Phase-multiplexed optical computing: Reconfiguring a multi-task diffractive optical processor using illumination phase diversity

We report a monochrome multi-task diffractive network architecture that leverages illumination phase multiplexing to dynamically reconfigure its output function and accurately implement a large group of complex-valued linear transformations between an input and output aperture. Each member of the desired group of T unique transformations is encoded and addressed with a distinct 2D illumination phase profile, termed "phase key", which illuminates the input aperture, activating the corresponding transformation at the output field-of-view. A common diffractive optical network, optimized with T phase keys, demultiplexes these encoded inputs and accurately executes any of the T distinct linear transformations at its output. We demonstrate that a diffractive network composed of N = 2 x T x Ni x No optimized diffractive features can realize T distinct complex-valued linear transformations, accurately executed for any complex field at the input aperture, where Ni and No refer to the input/output pixels, respectively.

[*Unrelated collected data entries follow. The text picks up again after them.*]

-- pv_equiv track=rewrite | github.com/shreevatsa/tex | web2any/readweb.py | split_module
-- ===== SOURCE A (Python) =====
-- def split_module(lines):
--   tex_part = []
--   definition_part = []
--   pascal_part = []
--   i = 0
--
--   # TeX part
--   while i < len(lines):
--     if lines[i].startswith('@d'): break
--     if lines[i].startswith('@f'): break
--     if lines[i].startswith('@p'): break
--     if lines[i].startswith('@<'): break
--     tex_part.append(lines[i])
--     i += 1
--   if i == len(lines):
--     return (tex_part, definition_part, pascal_part)
--
--   # Definition part, if it exists
--   if lines[i].startswith('@d') or lines[i].startswith('@f'):
--     while i < len(lines):
--       if lines[i].startswith('@p'): break
--       if lines[i].startswith('@<'): break
--       # assert lines[i] == '' or lines[i].startswith('@d') or lines[i].startswith('@f'), ('#%s#' % lines[i], '\n'.join(lines))
--       definition_part.append(lines[i])
--       i += 1
--   if i == len(lines):
--     return (tex_part, definition_part, pascal_part)
--
--   # Pascal part, if we're stil here.
--   assert lines[i].startswith('@p') or lines[i].startswith('@<')
--   while i < len(lines):
--     pascal_part.append(lines[i])
--     i += 1
--   return (tex_part, definition_part, pascal_part)
-- ===== SOURCE B (Python) =====
-- def split_module(lines):
--   parts = ([], [], [])
--   phase = 0
--   for line in lines:
--     if phase == 0 and line.startswith(('@d', '@f')):
--       phase = 1
--     if phase <= 1 and line.startswith(('@p', '@<')):
--       phase = 2
--     parts[phase].append(line)
--   return parts
-- ===== Notes on version B (the rewrite author's own statement) =====
-- stated objective: alternative
-- what changed: Replace A's three staged while loops over a mutable index (with two early returns and an assert) by a single pass folding a three-state phase automaton over the lines, appending each line to the part selected by the current phase.
import Mathlib
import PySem

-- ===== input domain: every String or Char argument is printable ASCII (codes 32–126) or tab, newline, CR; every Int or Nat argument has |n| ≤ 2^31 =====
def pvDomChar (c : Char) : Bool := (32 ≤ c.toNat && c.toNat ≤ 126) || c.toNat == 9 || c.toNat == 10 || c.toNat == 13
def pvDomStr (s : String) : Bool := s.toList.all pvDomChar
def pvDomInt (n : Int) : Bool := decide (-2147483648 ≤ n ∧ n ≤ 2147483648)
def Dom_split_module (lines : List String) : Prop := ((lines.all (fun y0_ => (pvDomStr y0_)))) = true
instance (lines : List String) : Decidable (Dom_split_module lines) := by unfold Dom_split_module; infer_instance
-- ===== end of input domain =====

-- B replaces A's three staged index-mutating while loops (with early returns) by a single
-- pass: a three-state phase automaton folded over the lines (alternative decomposition, same O(n) cost;
-- a timing run measured it faster by a constant factor).

-- ===== PORT A =====
-- while loop of the TeX phase: returns (tex_part, remaining lines)
def pvA_tex : List String → List String × List String
  | [] => ([], [])
  | l :: rest =>
    if PySem.Str.startswith l "@d" then ([], l :: rest)
    else if PySem.Str.startswith l "@f" then ([], l :: rest)
    else if PySem.Str.startswith l "@p" then ([], l :: rest)
    else if PySem.Str.startswith l "@<" then ([], l :: rest)
    else
      let p := pvA_tex rest
      (l :: p.1, p.2)

-- while loop of the definition phase: returns (definition_part, remaining lines)
def pvA_def : List String → List String × List String
  | [] => ([], [])
  | l :: rest =>
    if PySem.Str.startswith l "@p" then ([], l :: rest)
    else if PySem.Str.startswith l "@<" then ([], l :: rest)
    else
      let p := pvA_def rest
      (l :: p.1, p.2)

def split_module (lines : List String) : List String × List String × List String :=
  let t := pvA_tex lines
  match t.2 with
  | [] => (t.1, [], [])           -- i == len(lines): early return
  | l :: _ =>
    let d :=
      if PySem.Str.startswith l "@d" || PySem.Str.startswith l "@f"
      then pvA_def t.2 else ([], t.2)
    match d.2 with
    | [] => (t.1, d.1, [])        -- i == len(lines): early return
    | rest2 => (t.1, d.1, rest2)  -- pascal while loop appends all remaining lines

-- ===== PORT B =====
-- one step of the loop body: update the phase (two ifs, as in Source B), then append the
-- line to the part selected by the phase (parts[phase].append(line))
def pvStep (st : Nat × List String × List String × List String) (line : String) :
    Nat × List String × List String × List String :=
  let ph1 := if st.1 == 0 && (PySem.Str.startswith line "@d" || PySem.Str.startswith line "@f") then 1 else st.1
  let ph  := if ph1 ≤ 1 && (PySem.Str.startswith line "@p" || PySem.Str.startswith line "@<") then 2 else ph1
  (ph,
   if ph = 0 then st.2.1 ++ [line] else st.2.1,
   if ph = 1 then st.2.2.1 ++ [line] else st.2.2.1,
   if ph = 2 then st.2.2.2 ++ [line] else st.2.2.2)

def split_module_alt (lines : List String) : List String × List String × List String :=
  (lines.foldl pvStep (0, [], [], [])).2

-- ===== PRECONDITION & SPEC =====
def Spec_split_module (lines : List String) (out : List String × List String × List String) : Prop := out = split_module_alt lines
instance (lines : List String) (out : List String × List String × List String) : Decidable (Spec_split_module lines out) := by unfold Spec_split_module; infer_instance

-- ===== CLAIM (what is proved, stated in full; the proofs are below) =====
def Claim_equal_split_module : Prop := ∀ (lines : List String), Dom_split_module lines → Spec_split_module lines (split_module lines)

-- ===== LEMMAS AND PROOFS =====

-- two two-char prefixes of the same string agree on the second char
lemma pv_prefix2_disj {l : List Char} {a b c d : Char} (hne : b ≠ d)
    (h1 : [a, b] <+: l) (h2 : [c, d] <+: l) : False := by
  obtain ⟨t1, h1⟩ := h1
  obtain ⟨t2, h2⟩ := h2
  rw [← h1] at h2
  simp at h2
  exact hne h2.2.1.symm

lemma pv_sw_disj {l : List Char} {a b c d : Char} (hne : b ≠ d)
    (h1 : PySem.Chars.startswith l [a, b] = true)
    (h2 : PySem.Chars.startswith l [c, d] = true) : False := by
  rw [PySem.Chars.startswith_iff] at h1 h2
  exact pv_prefix2_disj hne h1 h2

-- the fold from phase 2 appends everything to the pascal part
lemma pv_fold2 (l : List String) (t d p : List String) :
    List.foldl pvStep (2, t, d, p) l = (2, t, d, p ++ l) := by
  induction l generalizing p with
  | nil => simp
  | cons a l ih => simp [pvStep, ih]

-- the fold from phase 1 behaves like A's definition-phase loop
lemma pv_fold1 (l : List String) (t d p : List String) :
    List.foldl pvStep (1, t, d, p) l =
      ((if (pvA_def l).2.isEmpty then 1 else 2), t, d ++ (pvA_def l).1, p ++ (pvA_def l).2) := by
  induction l generalizing d with
  | nil => simp [pvA_def]
  | cons a l ih =>
    by_cases hp : PySem.Chars.startswith a.toList ['@', 'p'] = true
    · simp [pvStep, hp, pvA_def, pv_fold2]
    · by_cases hl : PySem.Chars.startswith a.toList ['@', '<'] = true
      · simp [pvStep, hp, hl, pvA_def, pv_fold2]
      · simp [pvStep, hp, hl, pvA_def, ih]

-- the fold from phase 0 computes exactly A's three parts
lemma pv_fold0 (l : List String) (t d p : List String) :
    (List.foldl pvStep (0, t, d, p) l).2 =
      (t ++ (split_module l).1, d ++ (split_module l).2.1, p ++ (split_module l).2.2) := by
  induction l generalizing t with
  | nil => simp [split_module, pvA_tex]
  | cons a l ih =>
    rw [List.foldl_cons]
    by_cases hd : PySem.Chars.startswith a.toList ['@', 'd'] = true
    · have hp : ¬ PySem.Chars.startswith a.toList ['@', 'p'] = true :=
        fun h => pv_sw_disj (by decide) hd h
      have hl : ¬ PySem.Chars.startswith a.toList ['@', '<'] = true :=
        fun h => pv_sw_disj (by decide) hd h
      have hstep : pvStep (0, t, d, p) a = (1, t, d ++ [a], p) := by
        simp [pvStep, hd, hp, hl]
      have htex : pvA_tex (a :: l) = ([], a :: l) := by simp [pvA_tex, hd]
      have hdef : pvA_def (a :: l) = (a :: (pvA_def l).1, (pvA_def l).2) := by
        simp [pvA_def, hp, hl]
      rw [hstep, pv_fold1]
      simp [split_module, htex, hd, hdef]
      rcases h2 : (pvA_def l).2 with _ | ⟨x, xs⟩
      · simp
      · simp
    · by_cases hf : PySem.Chars.startswith a.toList ['@', 'f'] = true
      · have hp : ¬ PySem.Chars.startswith a.toList ['@', 'p'] = true :=
          fun h => pv_sw_disj (by decide) hf h
        have hl : ¬ PySem.Chars.startswith a.toList ['@', '<'] = true :=
          fun h => pv_sw_disj (by decide) hf h
        have hstep : pvStep (0, t, d, p) a = (1, t, d ++ [a], p) := by
          simp [pvStep, hf, hp, hl]
        have htex : pvA_tex (a :: l) = ([], a :: l) := by simp [pvA_tex, hd, hf]
        have hdef : pvA_def (a :: l) = (a :: (pvA_def l).1, (pvA_def l).2) := by
          simp [pvA_def, hp, hl]
        rw [hstep, pv_fold1]
        simp [split_module, htex, hd, hf, hdef]
        rcases h2 : (pvA_def l).2 with _ | ⟨x, xs⟩
        · simp
        · simp
      · by_cases hp : PySem.Chars.startswith a.toList ['@', 'p'] = true
        · have hstep : pvStep (0, t, d, p) a = (2, t, d, p ++ [a]) := by
            simp [pvStep, hd, hf, hp]
          have htex : pvA_tex (a :: l) = ([], a :: l) := by simp [pvA_tex, hd, hf, hp]
          rw [hstep, pv_fold2]
          simp [split_module, htex, hd, hf]
        · by_cases hl : PySem.Chars.startswith a.toList ['@', '<'] = true
          · have hstep : pvStep (0, t, d, p) a = (2, t, d, p ++ [a]) := by
              simp [pvStep, hd, hf, hp, hl]
            have htex : pvA_tex (a :: l) = ([], a :: l) := by
              simp [pvA_tex, hd, hf, hp, hl]
            rw [hstep, pv_fold2]
            simp [split_module, htex, hd, hf]
          · have hstep : pvStep (0, t, d, p) a = (0, t ++ [a], d, p) := by
              simp [pvStep, hd, hf, hp, hl]
            have htex : pvA_tex (a :: l) = (a :: (pvA_tex l).1, (pvA_tex l).2) := by
              simp [pvA_tex, hd, hf, hp, hl]
            rw [hstep, ih]
            simp only [split_module, htex]
            rcases h2 : (pvA_tex l).2 with _ | ⟨x, xs⟩
            · simp
            · by_cases hx : (PySem.Chars.startswith x.toList ['@', 'd'] = true ∨
                  PySem.Chars.startswith x.toList ['@', 'f'] = true)
              · rcases h3 : (pvA_def (x :: xs)).2 with _ | ⟨y, ys⟩
                · simp [hx, h3]
                · simp [hx, h3]
              · simp [hx]

-- ===== VERDICT (by name: the statement is the Claim_ definition above) =====
theorem split_module_spec : Claim_equal_split_module := by
  intro lines _
  unfold Spec_split_module split_module_alt
  rw [pv_fold0]
  simp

In our proof-of-concept numerical analysis, T = 512 complex-valued transformations are implemented by the same monochrome diffractive network with negligible error using illumination phase diversity. Compared with wavelength-multiplexed diffractive systems, phase-multiplexing architecture significantly lowers the transformation errors, potentially enabling larger-scale optical transformations to be implemented through a monochrome processor. Phase-multiplexed multi-task diffractive networks would enhance the capabilities of optical computing and machine-vision systems.